Algunos análisis ocultan estas diferencias. Por ejemplo, muchos artículos han tratado de explicar un aumento del nacionalismo en términos psicológicos. Dicen que el declive industrial y la crisis económica han hecho que una parte de la clase trabajadora, temerosa, se encerrase en sí misma. Dicen que los derechos civiles y la liberación de las mujeres hicieron que los hombres blancos se resintieran ante una relativa pérdida de “privilegios”.

Otros establecen una falsa división en la sociedad. Por un lado están los aislacionistas retrógrados: los enojados, los racistas, los “ignorantes” y los pobres (o al menos los blancos pobres). Por otro, las fuerzas de apertura: la Unión Europea (UE), el Partido Demócrata estadounidense, la globalización y cualquier persona progresista. Pero esto enmascara una verdadera guerra de clases.

Las instituciones del capitalismo neoliberal no son amigas de quienes defienden la libertad y la igualdad.

Los nacionalistas tóxicos no son amigos de aquellos que han sufrido los efectos de la globalización. El demócrata Barack Obama supervisó más deportaciones que cualquier otro presidente a través de una frontera que ya está en gran parte amurallada.

La UE establece controles en las fronteras exteriores para evitar los supuestos “migrantes económicos”, “falsos solicitantes de asilo” y “amenazas terroristas”. Estos mismos mitos impulsaron a los racistas en Gran Bretaña contra migrantes procedentes de la UE. La islamofobia -una forma «sociablemente aceptable» del racismo- de la brutal “guerra contra el terror” también creó un espacio para la aparición de expresiones más radicales. Caricaturizar la situación permite quedar impune a una sociedad que fomenta la desesperación. Y evita la cuestión de qué podemos hacer al respecto. Enfrentarnos a la realidad con todas sus contradicciones representa un desafío enorme, pero no imposible.

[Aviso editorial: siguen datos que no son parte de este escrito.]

-- B replaces A's eight hand-written set-intersection branches by an inverted keyword→rank
-- dict built once (setdefault keeps the highest-priority rank) and a single min-rank scan
-- over the input keywords; objective: alternative (different data structure, same cost).

-- ===== PORT A =====
-- hand port of str.title() (no PySem primitive); exact on the printable-ASCII domain,
-- where Python's 'cased' coincides with isalpha
def pyTitleChars : List Char → Bool → List Char
  | [], _ => []
  | c :: cs, prev =>
    (if PySem.Chars.isalpha c then
       (if prev then PySem.Chars.lowerChar c else PySem.Chars.upperChar c)
     else c) :: pyTitleChars cs (PySem.Chars.isalpha c)

def pyTitle (s : String) : String := String.ofList (pyTitleChars s.toList false)

-- format_kw is the same nested helper in A and in B (B keeps the display logic unchanged)
def format_kw (k : String) : String :=
  if PySem.Str.isIn "_" k then pyTitle (PySem.Str.replace k "_" " ") else pyTitle k

def interpret_topic_keywords_py (keywords : List String) : String :=
  let kw_display := (PySem.List.slice keywords none (some 3)).map format_kw
  let kw_lower : PySem.Set String :=
    PySem.Set.ofList (keywords.map (fun k => PySem.Str.replace (PySem.Str.lower k) " " "_"))
  let analytics_tools : PySem.Set String := PySem.Set.ofList
    ["google_analytics", "google_analytics_4", "tag_manager", "google_tag_manager", "tracking", "ga4"]
  let viz_tech : PySem.Set String := PySem.Set.ofList
    ["tableau", "power_bi", "looker_studio", "data_studio", "visualization", "dashboard", "looker", "data_visualization"]
  let cloud_tech : PySem.Set String := PySem.Set.ofList
    ["aws", "azure", "gcp", "cloud", "kubernetes", "docker", "google_cloud"]
  let data_tech : PySem.Set String := PySem.Set.ofList
    ["data", "sql", "database", "etl", "pipeline", "warehouse", "bigquery", "data_analysis"]
  let ml_ai : PySem.Set String := PySem.Set.ofList
    ["machine_learning", "deep_learning", "ai", "model", "neural", "nlp", "scikit", "data_science", "machine", "learning"]
  let marketing : PySem.Set String := PySem.Set.ofList
    ["marketing", "seo", "sem", "social_media", "digital_marketing", "campaign", "advertising", "search"]
  let programming : PySem.Set String := PySem.Set.ofList
    ["python", "sql", "r", "javascript", "programming", "coding", "excel"]
  let business : PySem.Set String := PySem.Set.ofList
    ["business", "strategy", "sales", "customer", "revenue", "roi", "kpi", "stakeholder"]
  if PySem.Set.inter kw_lower analytics_tools ≠ [] then
    "Web Analytics & Tracking: Working with " ++ PySem.Str.join ", " kw_display
  else if PySem.Set.inter kw_lower viz_tech ≠ [] then
    "Data Visualization & BI: Creating dashboards with " ++ PySem.Str.join ", " kw_display
  else if PySem.Set.inter kw_lower ml_ai ≠ [] then
    "Machine Learning & AI: Building models with " ++ PySem.Str.join ", " kw_display
  else if PySem.Set.inter kw_lower cloud_tech ≠ [] then
    "Cloud & Infrastructure: Managing " ++ PySem.Str.join ", " kw_display
  else if PySem.Set.inter kw_lower marketing ≠ [] then
    "Digital Marketing: Driving growth with " ++ PySem.Str.join ", " kw_display
  else if PySem.Set.inter kw_lower programming ≠ [] then
    "Technical Skills: Programming with " ++ PySem.Str.join ", " kw_display
  else if PySem.Set.inter kw_lower data_tech ≠ [] then
    "Data Engineering: Working with " ++ PySem.Str.join ", " kw_display
  else if PySem.Set.inter kw_lower business ≠ [] then
    "Business Skills: Focus on " ++ PySem.Str.join ", " kw_display
  else
    "Key Focus: " ++ PySem.Str.join ", " kw_display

El chivo expiatorio racista puede aprovecharse de los miedos de la gente trabajadora. Pero pocas personas trabajadoras lo aceptan completamente.

Muchas creen que hay demasiada inmigración en abstracto, por ejemplo, pero defienden a inmigrantes reales, desde sus compañeros de trabajo hasta los niños refugiados. Se siente una debilidad en la izquierda socialista y el movimiento sindical. Pero las súbitas oleadas de apoyo a Sanders y Corbyn han revelado una demanda mucho mayor de ideas de izquierdas de lo que se sospechaba anteriormente. Las protestas masivas y las huelgas parecen estar reviviendo en Estados Unidos. En Europa se mantienen a niveles muy bajos, aunque cuando a los trabajadores se les da la oportunidad de luchar lo hacen con entusiasmo.

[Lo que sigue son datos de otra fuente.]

-- pv_equiv track=rewrite | github.com/domwxyz/marxist-chat | src/core/vector_store.py | _extract_metadata_from_text
-- ===== SOURCE A (Python) =====
-- def _extract_metadata_from_text(text: str):
--     """Extract metadata section from document text"""
--     metadata = {}
--     lines = text.split("\n")
--
--     in_metadata = False
--     for line in lines:
--         if line.strip() == "---":
--             if not in_metadata:
--                 in_metadata = True
--                 continue
--             else:
--                 break
--
--         if in_metadata and ": " in line:
--             key, value = line.split(": ", 1)
--             metadata[key.lower()] = value
--
--     return metadata
-- ===== SOURCE B (Python) =====
-- def _extract_metadata_from_text(text: str):
--     """Extract metadata section from document text"""
--     lines = text.split("\n")
--     start = next((i for i, l in enumerate(lines) if l.strip() == "---"), None)
--     if start is None:
--         return {}
--     rest = lines[start + 1:]
--     end = next((j for j, l in enumerate(rest) if l.strip() == "---"), len(rest))
--     return {k.lower(): v
--             for k, v in (l.split(": ", 1) for l in rest[:end] if ": " in l)}
-- ===== Notes on version B (the rewrite author's own statement) =====
-- stated objective: alternative
-- what changed: Replaced the flag-driven state machine (an in_metadata boolean mutated across one loop with continue/break) by an explicit boundary-finding decomposition: locate the opening delimiter line, locate the closing one (defaulting to end of input), then build the dict with a comprehension over just the slice between them.
import Mathlib
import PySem

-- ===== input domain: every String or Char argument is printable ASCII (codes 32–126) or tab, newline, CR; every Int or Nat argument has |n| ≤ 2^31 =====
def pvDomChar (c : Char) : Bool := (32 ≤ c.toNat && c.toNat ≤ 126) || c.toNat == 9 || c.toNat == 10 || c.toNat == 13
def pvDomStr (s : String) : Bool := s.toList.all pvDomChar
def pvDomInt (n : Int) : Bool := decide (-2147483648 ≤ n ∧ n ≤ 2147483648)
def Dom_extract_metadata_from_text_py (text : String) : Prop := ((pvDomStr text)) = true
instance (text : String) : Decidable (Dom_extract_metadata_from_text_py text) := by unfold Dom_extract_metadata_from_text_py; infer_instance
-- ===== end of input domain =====

-- B replaces A's flag-driven single-loop state machine by an explicit boundary-finding
-- decomposition (find the opening delimiter line, find the closing one defaulting to end,
-- comprehend over the slice between them); same cost, different structure.


-- ===== PORT A =====
-- shared with B: split the line at the first separator, store lowercased key -> value
-- (the catch-all arm is a totality guard only: the split yields exactly two
-- parts whenever the separator is in the line, which both programs have checked already)
def pvInsertLine (d : PySem.Dict String String) (line : String) : PySem.Dict String String :=
  match PySem.Str.splitMax? line ": " 1 with
  | some [key, value] => d.insert (PySem.Str.lower key) value
  | _ => d

-- the body of A's per-line loop, with the in_metadata flag as state;
-- returning stops the loop (break)
def pvGoA (lines : List String) (metadata : PySem.Dict String String) (in_metadata : Bool) :
    PySem.Dict String String :=
  match lines with
  | [] => metadata
  | line :: rest =>
    if PySem.Str.strip line == "---" then
      if !in_metadata then pvGoA rest metadata true
      else metadata
    else if in_metadata && PySem.Str.isIn ": " line then
      pvGoA rest (pvInsertLine metadata line) in_metadata
    else
      pvGoA rest metadata in_metadata

def extract_metadata_from_text_py (text : String) : List (String × String) :=
  let lines := (PySem.Str.split? text "\n").getD []   -- the separator is nonempty, so split? is always some
  (pvGoA lines PySem.Dict.empty false).items

-- ===== PORT B =====
def pvIsDelim (l : String) : Bool := PySem.Str.strip l == "---"

def extract_metadata_from_text_py_alt (text : String) : List (String × String) :=
  let lines := (PySem.Str.split? text "\n").getD []
  match lines.findIdx? pvIsDelim with
  | none => []
  | some start =>
    let rest := lines.drop (start + 1)
    let stop := (rest.findIdx? pvIsDelim).getD rest.length
    (((rest.take stop).filter (fun l => PySem.Str.isIn ": " l)).foldl
        pvInsertLine PySem.Dict.empty).items

-- ===== PRECONDITION & SPEC =====
def Spec_extract_metadata_from_text_py (text : String) (out : List (String × String)) : Prop := out = extract_metadata_from_text_py_alt text
instance (text : String) (out : List (String × String)) : Decidable (Spec_extract_metadata_from_text_py text out) := by unfold Spec_extract_metadata_from_text_py; infer_instance

-- ===== CLAIM (what is proved, stated in full; the proofs are below) =====
def Claim_equal_extract_metadata_from_text_py : Prop := ∀ (text : String), Dom_extract_metadata_from_text_py text → Spec_extract_metadata_from_text_py text (extract_metadata_from_text_py text)

-- ===== LEMMAS AND PROOFS =====

-- the in_metadata = true phase of A's loop folds pvInsertLine over the colon-lines
-- before the next delimiter
theorem pvGoA_true (lines : List String) (d : PySem.Dict String String) :
    pvGoA lines d true =
      ((lines.takeWhile (fun l => !pvIsDelim l)).filter
          (fun l => PySem.Str.isIn ": " l)).foldl pvInsertLine d := by
  induction lines generalizing d with
  | nil => rfl
  | cons line rest ih =>
    by_cases hdl : (PySem.Str.strip line == "---") = true
    · unfold pvGoA
      rw [if_pos hdl]
      simp [List.takeWhile_cons, pvIsDelim, hdl]
    · unfold pvGoA
      have ht : (!pvIsDelim line) = true := by simp [pvIsDelim, hdl]
      rw [if_neg hdl, List.takeWhile_cons, if_pos ht, List.filter_cons]
      cases hc : PySem.Str.isIn ": " line
      · rw [if_neg (by simp [hc]), if_neg (by simp [hc]), ih]
      · rw [if_pos (by simp [hc]), if_pos (by simp [hc]), ih, List.foldl_cons]

-- the in_metadata = false phase skips everything until the first delimiter
theorem pvGoA_false (lines : List String) (d : PySem.Dict String String) :
    pvGoA lines d false =
      match lines.findIdx? pvIsDelim with
      | none => d
      | some i => pvGoA (lines.drop (i + 1)) d true := by
  induction lines with
  | nil => rfl
  | cons line rest ih =>
    by_cases hdl : PySem.Str.strip line == "---"
    · simp [pvGoA, hdl, List.findIdx?_cons, pvIsDelim]
    · simp only [pvGoA, hdl, Bool.false_and, List.findIdx?_cons, pvIsDelim]
      simp only [hdl, ih]
      cases h : rest.findIdx? pvIsDelim with
      | none => simp
      | some i => simp [List.drop_succ_cons]

-- take up to the first delimiter = takeWhile not-delimiter
theorem pvTake_findIdx? (lines : List String) :
    lines.take ((lines.findIdx? pvIsDelim).getD lines.length) =
      lines.takeWhile (fun l => !pvIsDelim l) := by
  induction lines with
  | nil => rfl
  | cons line rest ih =>
    by_cases hdl : pvIsDelim line
    · simp [List.findIdx?_cons, hdl]
    · simp only [List.findIdx?_cons, hdl, List.takeWhile_cons, Bool.not_false, if_true]
      cases h : rest.findIdx? pvIsDelim with
      | none => simp [h] at ih ⊢; exact ih
      | some i => simp [h] at ih ⊢; exact ih

-- ===== VERDICT (by name: the statement is the Claim_ definition above) =====
theorem extract_metadata_from_text_py_spec : Claim_equal_extract_metadata_from_text_py := by
  intro text _
  unfold Spec_extract_metadata_from_text_py
  unfold extract_metadata_from_text_py extract_metadata_from_text_py_alt
  simp only
  rw [pvGoA_false]
  cases h : ((PySem.Str.split? text "\n").getD []).findIdx? pvIsDelim with
  | none => rfl
  | some i =>
    simp only
    rw [pvGoA_true, pvTake_findIdx?]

La situación puede cambiar. A lo largo de la historia de la clase trabajadora, largos períodos de declive en las luchas se han alternado con olas de huelgas masivas.

No hay ninguna garantía de que esto suceda de nuevo, aunque vemos indicios de lucha, incluso entre sectores que se suponía que no podían organizarse en sindicatos, demostrando que esta opción no puede descartarse.

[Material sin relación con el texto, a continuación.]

-- pv_equiv track=rewrite | github.com/tessyjonburica/Group-4 | ChemistryTool/equation_balancer.py | _is_equation_balanced
-- ===== SOURCE A (Python) =====
-- from typing import Dict, List, Tuple, Optional
--
-- def _is_equation_balanced(reactants: List[str], products: List[str],
--                         compound_elements: Dict[str, Dict[str, int]]) -> bool:
--     """
--     Check if an equation is already balanced.
--
--     Args:
--         reactants (List[str]): List of reactant formulas
--         products (List[str]): List of product formulas
--         compound_elements (Dict[str, Dict[str, int]]): Element counts for each compound
--
--     Returns:
--         bool: True if equation is balanced, False otherwise
--     """
--     # Count elements on each side
--     reactant_elements = {}
--     product_elements = {}
--
--     # Count elements in reactants
--     for reactant in reactants:
--         elements = compound_elements[reactant]
--         for element, count in elements.items():
--             if element in reactant_elements:
--                 reactant_elements[element] += count
--             else:
--                 reactant_elements[element] = count
--
--     # Count elements in products
--     for product in products:
--         elements = compound_elements[product]
--         for element, count in elements.items():
--             if element in product_elements:
--                 product_elements[element] += count
--             else:
--                 product_elements[element] = count
--
--     # Check if all elements are balanced
--     all_elements = set(reactant_elements.keys()) | set(product_elements.keys())
--
--     for element in all_elements:
--         reactant_count = reactant_elements.get(element, 0)
--         product_count = product_elements.get(element, 0)
--
--         if reactant_count != product_count:
--             return False
--
--     return True
-- ===== SOURCE B (Python) =====
-- from typing import Dict, List
--
-- def _is_equation_balanced(reactants: List[str], products: List[str],
--                         compound_elements: Dict[str, Dict[str, int]]) -> bool:
--     # Element-by-element check: no per-side counter dicts are built at all.
--     # Collect the set of element names that occur on either side, then for each
--     # element recompute its total on each side by a direct generator-sum over
--     # the compounds, and require the two totals to agree.
--     elements = set()
--     for compound in reactants + products:
--         elements.update(compound_elements[compound])
--
--     def total(side, element):
--         return sum(compound_elements[c].get(element, 0) for c in side)
--
--     return all(total(reactants, e) == total(products, e) for e in elements)
-- ===== Notes on version B (the rewrite author's own statement) =====
-- stated objective: alternative
-- what changed: B builds no per-side counters at all: it collects the set of element names occurring on either side and then, element by element, recomputes each side's total with a direct generator-sum over the compounds and compares the two totals.
import Mathlib
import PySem

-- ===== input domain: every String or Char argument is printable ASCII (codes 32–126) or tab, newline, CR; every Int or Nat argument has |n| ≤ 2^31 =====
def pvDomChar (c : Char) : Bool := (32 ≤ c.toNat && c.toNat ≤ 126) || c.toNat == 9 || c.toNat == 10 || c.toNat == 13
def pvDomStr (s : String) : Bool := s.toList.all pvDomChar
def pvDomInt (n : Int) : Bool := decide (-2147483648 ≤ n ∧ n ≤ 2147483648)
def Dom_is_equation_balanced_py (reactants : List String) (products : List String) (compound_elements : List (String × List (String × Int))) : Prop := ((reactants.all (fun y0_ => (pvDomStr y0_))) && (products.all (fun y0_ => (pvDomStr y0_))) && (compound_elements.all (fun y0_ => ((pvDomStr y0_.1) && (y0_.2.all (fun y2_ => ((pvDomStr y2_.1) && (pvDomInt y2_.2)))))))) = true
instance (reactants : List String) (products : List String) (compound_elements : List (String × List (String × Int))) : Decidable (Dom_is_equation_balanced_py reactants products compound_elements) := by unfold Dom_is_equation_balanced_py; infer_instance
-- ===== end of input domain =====

-- B checks balance element-by-element (a set of element names, then a direct per-element
-- summation over each side) instead of A's two per-side counter dicts plus a key-union
-- reconciliation pass (objective: alternative; return-value equivalence only).


-- ===== PORT A =====
-- A's per-compound inner loop: for element, count in elements.items():
--   if element in side: side[element] += count else: side[element] = count
def pvAddElems (d : PySem.Dict String Int) (elems : List (String × Int)) : PySem.Dict String Int :=
  elems.foldl (fun d ec =>
    match d.get? ec.1 with
    | some v => d.insert ec.1 (v + ec.2)
    | none   => d.insert ec.1 ec.2) d

-- 'compound_elements[compound]' raises KeyError when missing; that is excluded by
-- Pre_ below, so the total form getD … [] is used here (value unconstrained outside Pre_).
def is_equation_balanced_py (reactants : List String) (products : List String) (compound_elements : List (String × List (String × Int))) : Bool :=
  let ce := PySem.Dict.mk compound_elements
  let reactant_elements :=
    reactants.foldl (fun d r => pvAddElems d (ce.getD r [])) PySem.Dict.empty
  let product_elements :=
    products.foldl (fun d p => pvAddElems d (ce.getD p [])) PySem.Dict.empty
  let all_elements :=
    PySem.Set.union (PySem.Set.ofList reactant_elements.keys) (PySem.Set.ofList product_elements.keys)
  -- for element in all_elements: if reactant_count != product_count: return False / return True
  all_elements.all (fun e => reactant_elements.getD e 0 == product_elements.getD e 0)

-- ===== PORT B =====
-- elements.update(compound_elements[compound]) adds the inner dict's KEYS;
-- compound_elements[c].get(element, 0) is a dict lookup with default 0.
def is_equation_balanced_py_alt (reactants : List String) (products : List String) (compound_elements : List (String × List (String × Int))) : Bool :=
  let ce := PySem.Dict.mk compound_elements
  let elements :=
    (reactants ++ products).foldl
      (fun s c => PySem.Set.update s ((ce.getD c []).map Prod.fst)) PySem.Set.empty
  let total := fun (side : List String) (e : String) =>
    (side.map (fun c => (PySem.Dict.mk (ce.getD c [])).getD e 0)).sum
  elements.all (fun e => total reactants e == total products e)

-- ===== PRECONDITION & SPEC =====
-- The first two clauses exclude exactly the inputs on which 'compound_elements[compound]'
-- raises KeyError (B raises there too).  The third excludes inner association lists with a
-- duplicate element key: such lists do not arise from any Python dict[str, int] (dict keys
-- are unique), and on them A's items-iteration sums the duplicates while B's .get reads one.
def Pre_is_equation_balanced_py (reactants : List String) (products : List String) (compound_elements : List (String × List (String × Int))) : Prop :=
  (∀ r ∈ reactants, r ∈ compound_elements.map Prod.fst) ∧
  (∀ p ∈ products, p ∈ compound_elements.map Prod.fst) ∧
  (∀ q ∈ compound_elements, (q.2.map Prod.fst).Nodup)
instance (reactants : List String) (products : List String) (compound_elements : List (String × List (String × Int))) : Decidable (Pre_is_equation_balanced_py reactants products compound_elements) := by unfold Pre_is_equation_balanced_py; infer_instance

def pvWitness_is_equation_balanced_py : List String × List String × (List (String × List (String × Int))) :=
  (["H2", "O2"], ["H2O"], [("H2", [("H", 2)]), ("O2", [("O", 2)]), ("H2O", [("H", 2), ("O", 1)])])

def Spec_is_equation_balanced_py (reactants : List String) (products : List String) (compound_elements : List (String × List (String × Int))) (out : Bool) : Prop := out = is_equation_balanced_py_alt reactants products compound_elements
instance (reactants : List String) (products : List String) (compound_elements : List (String × List (String × Int))) (out : Bool) : Decidable (Spec_is_equation_balanced_py reactants products compound_elements out) := by unfold Spec_is_equation_balanced_py; infer_instance

-- ===== CLAIM (what is proved, stated in full; the proofs are below) =====
def Claim_equal_is_equation_balanced_py : Prop := ∀ (reactants : List String) (products : List String) (compound_elements : List (String × List (String × Int))), Dom_is_equation_balanced_py reactants products compound_elements → Pre_is_equation_balanced_py reactants products compound_elements → Spec_is_equation_balanced_py reactants products compound_elements (is_equation_balanced_py reactants products compound_elements)

-- ===== LEMMAS AND PROOFS =====

-- net contribution of one compound's element list to one element
def pvSumKey (elems : List (String × Int)) (e : String) : Int :=
  (elems.map (fun p => if p.1 = e then p.2 else 0)).sum

def pvSideSum (side : List String) (ce : PySem.Dict String (List (String × Int))) (e : String) : Int :=
  (side.map (fun c => pvSumKey (ce.getD c []) e)).sum

-- A's conditional-update inner step rewritten through getD
theorem pvAddElems_eq (d : PySem.Dict String Int) (elems : List (String × Int)) :
    pvAddElems d elems =
      elems.foldl (fun d ec => d.insert ec.1 (d.getD ec.1 0 + ec.2)) d := by
  unfold pvAddElems
  congr 1
  funext d ec
  cases h : d.get? ec.1 with
  | some v => simp [PySem.Dict.getD_eq_get?_getD, h]
  | none => simp [PySem.Dict.getD_eq_get?_getD, h]

theorem pvInner_add_getD (elems : List (String × Int)) (d : PySem.Dict String Int) (e : String) :
    (elems.foldl (fun d ec => d.insert ec.1 (d.getD ec.1 0 + ec.2)) d).getD e 0 =
      d.getD e 0 + pvSumKey elems e := by
  induction elems generalizing d with
  | nil => simp [pvSumKey]
  | cons p rest ih =>
      simp only [List.foldl_cons, ih, pvSumKey, List.map_cons, List.sum_cons]
      rw [PySem.Dict.getD_insert]
      by_cases h : e = p.1 <;> simp [h, Ne.symm] <;> try ring

theorem pvOuter_add_getD (side : List String) (ce : PySem.Dict String (List (String × Int)))
    (d : PySem.Dict String Int) (e : String) :
    (side.foldl (fun d c => (ce.getD c []).foldl (fun d ec => d.insert ec.1 (d.getD ec.1 0 + ec.2)) d) d).getD e 0 =
      d.getD e 0 + pvSideSum side ce e := by
  induction side generalizing d with
  | nil => simp [pvSideSum]
  | cons c rest ih =>
      simp only [List.foldl_cons, ih, pvSideSum, List.map_cons, List.sum_cons, pvInner_add_getD]
      ring

theorem pvOuter_add_mem_keys (side : List String) (ce : PySem.Dict String (List (String × Int)))
    (d : PySem.Dict String Int) (e : String) :
    (e ∈ (side.foldl (fun d c => (ce.getD c []).foldl (fun d ec => d.insert ec.1 (d.getD ec.1 0 + ec.2)) d) d).keys) ↔
      e ∈ d.keys ∨ ∃ c ∈ side, e ∈ (ce.getD c []).map Prod.fst := by
  induction side generalizing d with
  | nil => simp
  | cons c rest ih =>
      simp only [List.foldl_cons, ih]
      rw [PySem.Dict.keys_foldl_insert_key]
      simp [PySem.Set.mem_update, or_assoc]

-- membership in B's element-name set
theorem pvElems_mem (cs : List String) (ce : PySem.Dict String (List (String × Int)))
    (s : PySem.Set String) (e : String) :
    (e ∈ cs.foldl (fun s c => PySem.Set.update s ((ce.getD c []).map Prod.fst)) s) ↔
      e ∈ s ∨ ∃ c ∈ cs, e ∈ (ce.getD c []).map Prod.fst := by
  induction cs generalizing s with
  | nil => simp
  | cons c rest ih =>
      simp only [List.foldl_cons, ih]
      simp [PySem.Set.mem_update, or_assoc]

-- a first-match dict lookup equals the net sum when the keys are distinct
theorem pvGet0_eq_sumKey (elems : List (String × Int)) (e : String)
    (h : (elems.map Prod.fst).Nodup) :
    (PySem.Dict.mk elems).getD e 0 = pvSumKey elems e := by
  induction elems with
  | nil => simp [pvSumKey, PySem.Dict.getD_eq_get?_getD, PySem.Dict.get?]
  | cons p rest ih =>
      simp only [List.map_cons, List.nodup_cons] at h
      rw [PySem.Dict.getD_eq_get?_getD, PySem.Dict.get?_mk_cons]
      by_cases he : p.1 = e
      · have hz : (List.map (fun q => if q.1 = e then q.2 else 0) rest).sum = 0 := by
          rw [List.sum_eq_zero]
          intro x hx
          simp only [List.mem_map] at hx
          obtain ⟨q, hq, rfl⟩ := hx
          have hne : q.1 ≠ e := fun hqe => h.1 (by
            subst he; rw [← hqe]; exact List.mem_map_of_mem hq)
          simp [hne]
        simp [pvSumKey, he, hz]
      · rw [if_neg (by simpa using he), ← PySem.Dict.getD_eq_get?_getD, ih h.2]
        simp [pvSumKey, he]

-- each inner list reached through ce satisfies the Nodup clause of Pre_
theorem pvGetD_nodup (compound_elements : List (String × List (String × Int)))
    (hnd : ∀ q ∈ compound_elements, (q.2.map Prod.fst).Nodup) (c : String) :
    (((PySem.Dict.mk compound_elements).getD c []).map Prod.fst).Nodup := by
  rw [PySem.Dict.getD_eq_get?_getD]
  cases h : (PySem.Dict.mk compound_elements).get? c with
  | none => simp
  | some v =>
      simp only [Option.getD_some]
      exact hnd _ (PySem.Dict.mem_items_of_get?_eq_some _ h)

-- ===== VERDICT (by name: the statement is the Claim_ definition above) =====
theorem is_equation_balanced_py_spec : Claim_equal_is_equation_balanced_py := by
  intro reactants products compound_elements _ hpre
  unfold Spec_is_equation_balanced_py is_equation_balanced_py is_equation_balanced_py_alt
  simp only [pvAddElems_eq]
  set ce := PySem.Dict.mk compound_elements with hce
  have htot : ∀ (side : List String) (e : String),
      (side.map (fun c => (PySem.Dict.mk (ce.getD c [])).getD e 0)).sum = pvSideSum side ce e := by
    intro side e
    unfold pvSideSum
    congr 1
    refine List.map_congr_left (fun c _ => ?_)
    exact pvGet0_eq_sumKey _ _ (pvGetD_nodup compound_elements hpre.2.2 c)
  have hget : ∀ (side : List String) (e : String),
      (side.foldl (fun d c => (ce.getD c []).foldl (fun d ec => d.insert ec.1 (d.getD ec.1 0 + ec.2)) d) PySem.Dict.empty).getD e 0 = pvSideSum side ce e := by
    intro side e; rw [pvOuter_add_getD]; simp
  have hmem : ∀ (side : List String) (e : String),
      (e ∈ (side.foldl (fun d c => (ce.getD c []).foldl (fun d ec => d.insert ec.1 (d.getD ec.1 0 + ec.2)) d) PySem.Dict.empty).keys) ↔ ∃ c ∈ side, e ∈ (ce.getD c []).map Prod.fst := by
    intro side e
    rw [pvOuter_add_mem_keys]
    simp only [PySem.Dict.keys_empty, List.not_mem_nil, false_or]
  rw [Bool.eq_iff_iff]
  simp only [List.all_eq_true, PySem.Set.mem_union, PySem.Set.mem_ofList, beq_iff_eq, htot]
  constructor
  · intro h e he
    rw [pvElems_mem] at he
    simp only [PySem.Set.empty, List.not_mem_nil, false_or, List.mem_append] at he
    obtain ⟨c, hc, hec⟩ := he
    have : e ∈ (reactants.foldl (fun d c => (ce.getD c []).foldl (fun d ec => d.insert ec.1 (d.getD ec.1 0 + ec.2)) d) PySem.Dict.empty).keys ∨
           e ∈ (products.foldl (fun d c => (ce.getD c []).foldl (fun d ec => d.insert ec.1 (d.getD ec.1 0 + ec.2)) d) PySem.Dict.empty).keys := by
      cases hc with
      | inl hr => exact Or.inl ((hmem reactants e).mpr ⟨c, hr, hec⟩)
      | inr hp => exact Or.inr ((hmem products e).mpr ⟨c, hp, hec⟩)
    have := h e this
    rw [hget, hget] at this
    exact this
  · intro h e he
    rw [hget, hget]
    apply h
    rw [pvElems_mem]
    simp only [PySem.Set.empty, List.not_mem_nil, false_or, List.mem_append]
    cases he with
    | inl hr => obtain ⟨c, hc, hec⟩ := (hmem reactants e).mp hr; exact ⟨c, Or.inl hc, hec⟩
    | inr hp => obtain ⟨c, hc, hec⟩ := (hmem products e).mp hp; exact ⟨c, Or.inr hc, hec⟩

Francia, donde la situación actual parece más desoladora, lo demuestra claramente. El autoritario presidente Charles De Gaulle gobernó casi sin oposición, excepto la de la dura derecha, hasta unos meses antes de la mayor huelga general, la de 1968. También, las huelgas de masas en Francia, de principios de este año, fueron un recordatorio del poder de la clase trabajadora, revitalizando los debates acerca de cómo desencadenar su potencial. Así como la crisis económica y la volatilidad política que ésta produce puede aumentar las oportunidades para tales explosiones.

Las personas son menos propensas a confiar en el sistema existente para salvaguardar su futuro y más propensas a mirar más allá de él, de una manera u otra. Es peligroso imaginar (de manera complaciente) que la derecha racista desaparecerá por sí misma. También lo es la desesperación que exagera su fuerza y nuestra debilidad. Ambos errores son recetas para la pasividad y pueden ser letales.

En cambio, necesitamos un movimiento de masas contra el racismo, una oposición unitaria contra los fascistas que se alimentan de él, y una verdadera alternativa al sistema que lo engendra.